-- pv_equiv track=rewrite | github.com/juasanarr/MSList-to-Excel | procesado.py | correccion
-- ===== SOURCE A (Python) =====
-- def correccion(s):
--     res = ''
--     mayus = False
--     for c in s:
--         if c == ",":
--             mayus = True
--         elif c == '"':
--             mayus = False
--         elif c != " " and mayus:
--             c = str(c).lower()
--             mayus = False
--         res += c
--     return res
-- ===== SOURCE B (Python) =====
-- def correccion(s):
--     def fix(p):
--         stripped = p.lstrip(' ')
--         if stripped:
--             n = len(p) - len(stripped)
--             return p[:n] + stripped[0].lower() + stripped[1:]
--         return p
--     parts = s.split(',')
--     return ','.join([parts[0]] + [fix(p) for p in parts[1:]])
-- ===== Notes on version B (the rewrite author's own statement) =====
-- stated objective: alternative
-- what changed: Replaces A's character-by-character boolean-flag state machine with split-on-comma, lowercasing the first non-space character of every piece after a comma (lowering a quote or comma is the identity, so the flag logic disappears), then joining with commas.
import Mathlib
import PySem

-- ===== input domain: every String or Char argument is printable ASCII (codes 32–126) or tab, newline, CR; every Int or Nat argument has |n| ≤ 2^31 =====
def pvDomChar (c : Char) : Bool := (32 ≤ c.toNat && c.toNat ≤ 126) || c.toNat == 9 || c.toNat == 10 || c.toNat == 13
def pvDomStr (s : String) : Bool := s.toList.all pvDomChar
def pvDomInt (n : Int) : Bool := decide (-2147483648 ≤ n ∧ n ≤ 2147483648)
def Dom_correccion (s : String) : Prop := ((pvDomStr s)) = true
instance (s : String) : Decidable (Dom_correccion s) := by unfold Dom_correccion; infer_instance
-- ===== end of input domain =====

-- B replaces A's character-by-character flag state machine by split-on-comma /
-- lowercase-the-first-non-space-char-of-each-later-piece / join (alternative decomposition, same cost).

-- ===== PORT A =====
-- literal transliteration of A: fold over the characters carrying (res, mayus)
def correccion (s : String) : String :=
  String.mk
    (s.toList.foldl
      (fun (acc : List Char × Bool) c =>
        if c = ',' then (acc.1 ++ [c], true)
        else if c = '"' then (acc.1 ++ [c], false)
        else if c ≠ ' ' ∧ acc.2 = true then (acc.1 ++ [PySem.Chars.lowerChar c], false)
        else (acc.1 ++ [c], acc.2))
      ([], false)).1

-- ===== PORT B =====
-- port of Source B's fix: lstrip(' ') = dropWhile, then p[:n] + first-char-lowered + rest
def pvFixB (p : List Char) : List Char :=
  let stripped := p.dropWhile (· = ' ')
  match stripped with
  | [] => p
  | c :: t => p.take (p.length - stripped.length) ++ PySem.Chars.lowerChar c :: t

-- hand port of s.split(','): exact for Python's str.split with a one-char separator
def pySplitComma : List Char → List (List Char)
  | [] => [[]]
  | c :: t =>
    if c = ',' then [] :: pySplitComma t
    else
      match pySplitComma t with
      | [] => [[c]]
      | p :: ps => (c :: p) :: ps

def correccion_alt (s : String) : String :=
  match pySplitComma s.toList with
  | [] => ""  -- unreachable: split never returns []
  | p :: ps => String.mk (List.intercalate [','] (p :: ps.map pvFixB))

-- ===== PRECONDITION & SPEC =====
def Spec_correccion (s : String) (out : String) : Prop := out = correccion_alt s
instance (s : String) (out : String) : Decidable (Spec_correccion s out) := by unfold Spec_correccion; infer_instance

-- ===== CLAIM (what is proved, stated in full; the proofs are below) =====
def Claim_equal_correccion : Prop := ∀ (s : String), Dom_correccion s → Spec_correccion s (correccion s)

-- ===== LEMMAS AND PROOFS =====

-- recursive form of Source B's fix (proof helper)
def pvFix : List Char → List Char
  | [] => []
  | c :: t => if c = ' ' then ' ' :: pvFix t else PySem.Chars.lowerChar c :: t

-- A's loop as a structural recursion (proof helper)
def pvAux : List Char → Bool → List Char
  | [], _ => []
  | c :: t, m =>
    if c = ',' then c :: pvAux t true
    else if c = '"' then c :: pvAux t false
    else if c ≠ ' ' ∧ m = true then PySem.Chars.lowerChar c :: pvAux t false
    else c :: pvAux t m

-- B's glue, parameterised by what happens to the first piece
def pvGlue (f : List Char → List Char) : List (List Char) → List Char
  | [] => []
  | p :: ps => List.intercalate [','] (f p :: ps.map pvFix)

theorem pvFoldl_fst (l : List Char) : ∀ (acc : List Char) (m : Bool),
    (l.foldl
      (fun (acc : List Char × Bool) c =>
        if c = ',' then (acc.1 ++ [c], true)
        else if c = '"' then (acc.1 ++ [c], false)
        else if c ≠ ' ' ∧ acc.2 = true then (acc.1 ++ [PySem.Chars.lowerChar c], false)
        else (acc.1 ++ [c], acc.2))
      (acc, m)).1 = acc ++ pvAux l m := by
  induction l with
  | nil => intro acc m; simp [pvAux]
  | cons c t ih =>
    intro acc m
    by_cases h1 : c = ','
    · simp [h1, pvAux, ih]
    · by_cases h2 : c = '"'
      · simp [h2, pvAux, ih]
      · by_cases h3 : c ≠ ' ' ∧ m = true
        · simp [h1, h2, h3, pvAux, ih]
        · simp [h1, h2, h3, pvAux, ih]

theorem pvSplit_ne_nil (l : List Char) : pySplitComma l ≠ [] := by
  cases l with
  | nil => simp [pySplitComma]
  | cons c t =>
    simp only [pySplitComma]
    split
    · simp
    · cases h : pySplitComma t <;> simp

theorem pvIntercalate_cons (p : List Char) (qs : List (List Char)) (hqs : qs ≠ []) :
    List.intercalate [','] (p :: qs) = p ++ ',' :: List.intercalate [','] qs := by
  cases qs with
  | nil => exact absurd rfl hqs
  | cons q qs => simp [List.intercalate, List.intersperse]

theorem pvIntercalate_cons_head (x : Char) (y : List Char) (qs : List (List Char)) :
    List.intercalate [','] ((x :: y) :: qs) = x :: List.intercalate [','] (y :: qs) := by
  cases qs with
  | nil => simp [List.intercalate]
  | cons q qs =>
    rw [pvIntercalate_cons (x :: y) _ (by simp), pvIntercalate_cons y _ (by simp)]
    simp

theorem pvFix_all_spaces (p : List Char) (h : ∀ x ∈ p, x = ' ') : pvFix p = p := by
  induction p with
  | nil => rfl
  | cons c t ih =>
    have hc := h c (by simp)
    simp [pvFix, hc, ih (fun x hx => h x (by simp [hx]))]

theorem pvFixB_eq (p : List Char) : pvFixB p = pvFix p := by
  induction p with
  | nil => rfl
  | cons c t ih =>
    by_cases hc : c = ' '
    · subst hc
      cases h : t.dropWhile (· = ' ') with
      | nil =>
        have hall : ∀ x ∈ t, x = ' ' := by
          simpa [List.dropWhile_eq_nil_iff] using h
        simp [pvFixB, pvFix, h, pvFix_all_spaces t hall]
      | cons d r =>
        have hle : (d :: r).length ≤ t.length := by
          have := List.length_dropWhile_le (fun x => decide (x = ' ')) t
          rw [h] at this; exact this
        have hB1 : pvFixB (' ' :: t)
            = List.take (t.length + 1 - (d :: r).length) (' ' :: t)
              ++ PySem.Chars.lowerChar d :: r := by
          simp [pvFixB, h]
        have hB2 : pvFixB t
            = List.take (t.length - (d :: r).length) t
              ++ PySem.Chars.lowerChar d :: r := by
          simp [pvFixB, h]
        rw [hB1,
            show t.length + 1 - (d :: r).length = (t.length - (d :: r).length) + 1 by
              simp at hle ⊢; omega,
            List.take_succ_cons,
            show pvFix (' ' :: t) = ' ' :: pvFix t from by simp [pvFix],
            ← ih, hB2]
        simp
    · simp [pvFixB, pvFix, hc]

theorem pvLower_quote : PySem.Chars.lowerChar '"' = '"' := by decide

theorem pvMain (l : List Char) :
    pvAux l false = pvGlue id (pySplitComma l) ∧ pvAux l true = pvGlue pvFix (pySplitComma l) := by
  induction l with
  | nil => simp [pvAux, pySplitComma, pvGlue, pvFix, List.intercalate]
  | cons c t ih =>
    obtain ⟨ih1, ih2⟩ := ih
    obtain ⟨p, ps, hsplit⟩ : ∃ p ps, pySplitComma t = p :: ps := by
      cases h : pySplitComma t with
      | nil => exact absurd h (pvSplit_ne_nil t)
      | cons p ps => exact ⟨p, ps, rfl⟩
    rw [hsplit] at ih1 ih2
    by_cases h1 : c = ','
    · -- split gives [] :: p :: ps; both sides prepend ','
      subst h1
      have hI : List.intercalate [','] (([] : List Char) :: pvFix p :: ps.map pvFix)
          = ',' :: List.intercalate [','] (pvFix p :: ps.map pvFix) := by
        rw [pvIntercalate_cons ([] : List Char) _ (by simp)]; simp
      constructor <;>
      · simp [pvAux, pySplitComma, hsplit, pvGlue, ih2, pvFix, hI]
    · have hsplit' : pySplitComma (c :: t) = (c :: p) :: ps := by
        simp only [pySplitComma, if_neg h1, hsplit]
      rw [hsplit']
      constructor
      · -- state false: c passes through unchanged, state stays false
        have hstep : pvAux (c :: t) false = c :: pvAux t false := by
          by_cases h2 : c = '"' <;> simp [pvAux, h1, h2]
        rw [hstep, ih1]
        simp only [pvGlue, id, pvIntercalate_cons_head]
      · -- state true
        by_cases h2 : c = '"'
        · subst h2
          have hstep : pvAux ('"' :: t) true = '"' :: pvAux t false := by simp [pvAux]
          rw [hstep, ih1]
          have hfix : pvFix ('"' :: p) = '"' :: p := by simp [pvFix, pvLower_quote]
          simp only [pvGlue, id, hfix, pvIntercalate_cons_head]
        · by_cases h3 : c = ' '
          · subst h3
            have hstep : pvAux (' ' :: t) true = ' ' :: pvAux t true := by simp [pvAux]
            rw [hstep, ih2]
            have hfix : pvFix (' ' :: p) = ' ' :: pvFix p := by simp [pvFix]
            simp only [pvGlue, hfix, pvIntercalate_cons_head]
          · have hstep : pvAux (c :: t) true = PySem.Chars.lowerChar c :: pvAux t false := by
              simp [pvAux, h1, h2, h3]
            rw [hstep, ih1]
            have hfix : pvFix (c :: p) = PySem.Chars.lowerChar c :: p := by simp [pvFix, h3]
            simp only [pvGlue, id, hfix, pvIntercalate_cons_head]

-- ===== VERDICT (by name: the statement is the Claim_ definition above) =====
theorem correccion_spec : Claim_equal_correccion := by
  intro s _
  unfold Spec_correccion correccion correccion_alt
  rw [pvFoldl_fst, (pvMain s.toList).1]
  obtain ⟨p, ps, h⟩ : ∃ p ps, pySplitComma s.toList = p :: ps := by
    cases h : pySplitComma s.toList with
    | nil => exact absurd h (pvSplit_ne_nil s.toList)
    | cons p ps => exact ⟨p, ps, rfl⟩
  rw [h]
  have hFB : pvFixB = pvFix := funext pvFixB_eq
  simp [pvGlue, hFB]
-- pv_equiv track=rewrite | github.com/Protonk/BIDDER | experiments/acm-flow/phase1_destroyers.py | n_type
-- ===== SOURCE A (Python) =====
-- def n_type(n):
--     """Family-geometry classifier of n via prime factorization."""
--     if n < 2:
--         return 'unit'
--     factors = {}
--     r = n
--     p = 2
--     while p * p <= r:
--         while r % p == 0:
--             factors[p] = factors.get(p, 0) + 1
--             r //= p
--         p += 1
--     if r > 1:
--         factors[r] = factors.get(r, 0) + 1
--     omega = len(factors)
--     Omega = sum(factors.values())
--     if omega == 1 and Omega == 1:
--         return 'prime'
--     if omega == 1 and Omega > 1:
--         return 'prime_power'
--     if omega > 1:
--         return 'multi_prime'
--     return 'unit'
-- ===== SOURCE B (Python) =====
-- def n_type(n):
--     """Family-geometry classifier of n via prime factorization."""
--     if n < 2:
--         return 'unit'
--     # find the smallest prime factor of n by trial division up to sqrt(n)
--     p = 2
--     while p * p <= n and n % p != 0:
--         p += 1
--     if p * p > n:
--         return 'prime'  # no divisor up to sqrt(n): n itself is prime
--     # divide the smallest prime factor out of n
--     r = n
--     while r % p == 0:
--         r //= p
--     # r == 1 means n is a power p**e with e >= 2; otherwise a second prime exists
--     return 'prime_power' if r == 1 else 'multi_prime'
-- ===== Notes on version B (the rewrite author's own statement) =====
-- stated objective: simpler
-- what changed: B finds only the smallest prime factor, divides it out, and classifies from whether that prime's power exhausts n (early exit), instead of A's full factorization into a dict followed by omega/Omega counting.
import Mathlib
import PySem

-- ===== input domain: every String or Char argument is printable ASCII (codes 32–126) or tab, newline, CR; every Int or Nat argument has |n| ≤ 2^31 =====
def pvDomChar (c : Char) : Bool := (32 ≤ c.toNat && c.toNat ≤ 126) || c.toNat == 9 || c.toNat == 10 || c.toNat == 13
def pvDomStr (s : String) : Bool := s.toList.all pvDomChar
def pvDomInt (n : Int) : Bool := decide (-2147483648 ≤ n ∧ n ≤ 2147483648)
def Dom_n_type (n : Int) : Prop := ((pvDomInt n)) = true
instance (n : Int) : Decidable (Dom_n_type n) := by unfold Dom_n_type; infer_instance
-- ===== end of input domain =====

-- B replaces A's full trial-division factorization (dict of exponents, then ω/Ω counts) by:
-- find the smallest prime factor, divide it out, and decide from the residue alone
-- (early exit, no dict) — objective: simpler.

-- ===== PORT A =====
-- small hand-written measure lemmas cited by the decreasing_by blocks of both ports
-- (kept term-small on purpose: the loops' termination proofs live inside the ports)
theorem measure_div (p r : Int) (hp : 2 ≤ p) (hr : 0 < r) :
    (PySem.Int.floordiv r p).toNat < r.toNat := by
  have hp0 : (0:Int) < p := lt_of_lt_of_le two_pos hp
  have hlt : r / p < r :=
    Int.ediv_lt_of_lt_mul hp0 ((lt_mul_iff_one_lt_right hr).2 (lt_of_lt_of_le one_lt_two hp))
  rw [PySem.Int.floordiv_eq_ediv_of_pos hp0]
  exact (Int.toNat_lt_toNat hr).2 hlt

theorem fd_le (p r : Int) (hp : 2 ≤ p) (hr : 0 < r) : PySem.Int.floordiv r p ≤ r :=
  le_of_lt ((Int.toNat_lt_toNat hr).1 (measure_div p r hp hr))
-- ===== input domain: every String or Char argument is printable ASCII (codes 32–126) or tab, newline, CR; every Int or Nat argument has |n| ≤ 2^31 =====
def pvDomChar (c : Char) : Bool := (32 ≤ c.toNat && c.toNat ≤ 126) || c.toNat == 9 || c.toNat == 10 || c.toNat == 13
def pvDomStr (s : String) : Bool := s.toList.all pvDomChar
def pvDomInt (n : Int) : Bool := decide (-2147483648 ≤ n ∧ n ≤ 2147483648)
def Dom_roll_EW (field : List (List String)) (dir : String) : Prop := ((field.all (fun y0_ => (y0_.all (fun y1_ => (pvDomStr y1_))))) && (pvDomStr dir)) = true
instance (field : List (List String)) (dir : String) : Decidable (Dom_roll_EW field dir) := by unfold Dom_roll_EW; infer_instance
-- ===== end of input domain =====

-- B replaces A's per-rock leftward while-scans by a single pass per row with a pending-free-space counter;
-- return-value equivalence only: A mutates `field`'s rows in place when dir ≠ "E", B builds fresh lists.

-- ===== PORT A =====
-- dc-loop of A: number of consecutive "." cells scanning down from index j (stops at index 0)
def pvDcount (row : List String) : Nat → Nat
  | 0 => if row.getD 0 "" = "." then 1 else 0
  | j+1 => if row.getD (j+1) "" = "." then pvDcount row j + 1 else 0

-- body of A's inner loop for one cell c of one row
def pvStepCell (row : List String) (c : Nat) : List String :=
  if row.getD c "" ≠ "O" then row
  else
    let dots := if c = 0 then 0 else pvDcount row (c-1)   -- dots = dc - 1; moved ↔ 0 < dots
    if 0 < dots then (row.set c ".").set (c - dots) "O" else row

def pvStepField (f : List (List String)) (r c : Nat) : List (List String) :=
  f.set r (pvStepCell (f.getD r []) c)

-- one iteration of A's outer loop: `for c in range(len(field[0]))`
def pvRowPass (f : List (List String)) (r : Nat) : List (List String) :=
  (List.range ((f.headD []).length)).foldl (fun g c => pvStepField g r c) f
-- pv_equiv track=rewrite | github.com/Leornadia/alx-interview | 0x01-lockboxes/0-lockboxes.py | canUnlockAllBoxes
-- ===== SOURCE A (Python) =====
-- def canUnlockAllBoxes(boxes):
--     """
--     Determines if all boxes can be opened.
--
--     Args:
--         boxes: A list of integers representing the keys inside the boxes.
--
--     Returns:
--         True if all boxes can be opened, False otherwise.
--     """
--
--     n = len(boxes)
--     opened_boxes = set([0])
--     available_keys = set([0])
--
--     while len(available_keys) > 0:
--         key = available_keys.pop()
--         for box_num in range(n):
--             if box_num not in opened_boxes and boxes[box_num] == key:
--                 opened_boxes.add(box_num)
--                 available_keys.add(box_num)
--
--     return len(opened_boxes) == n
-- ===== SOURCE B (Python) =====
-- def canUnlockAllBoxes(boxes):
--     # O(n): index box positions by the key value they hold, then DFS from box 0.
--     positions = {}
--     for i, v in enumerate(boxes):
--         positions.setdefault(v, []).append(i)
--     visited = {0}
--     stack = [0]
--     while stack:
--         key = stack.pop()
--         for i in positions.get(key, []):
--             if i not in visited:
--                 visited.add(i)
--                 stack.append(i)
--     return len(visited) == len(boxes)
-- ===== Notes on version B (the rewrite author's own statement) =====
-- stated objective: alternative
-- what changed: Replaces the rescan-all-boxes-per-popped-key worklist with a precomputed key-value-to-box-indices dict and a stack-based DFS over it, so each box is examined O(1) times after the one indexing pass.
import Mathlib
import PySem

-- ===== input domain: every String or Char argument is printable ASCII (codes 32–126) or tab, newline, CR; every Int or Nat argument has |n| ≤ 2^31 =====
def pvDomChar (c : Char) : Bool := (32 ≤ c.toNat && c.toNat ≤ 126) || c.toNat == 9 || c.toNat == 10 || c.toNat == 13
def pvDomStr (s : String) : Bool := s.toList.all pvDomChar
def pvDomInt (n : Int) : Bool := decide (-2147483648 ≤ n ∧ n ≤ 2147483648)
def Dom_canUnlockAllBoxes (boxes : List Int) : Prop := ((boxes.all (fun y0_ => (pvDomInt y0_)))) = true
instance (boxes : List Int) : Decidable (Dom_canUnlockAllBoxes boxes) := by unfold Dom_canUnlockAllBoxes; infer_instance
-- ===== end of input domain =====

------------------------------------

§ HOW TO COMPLETE THIS TASK
From the data above, determine how many lines hold "stated", and write only the number.

§ EXERCISE RESPONSE
4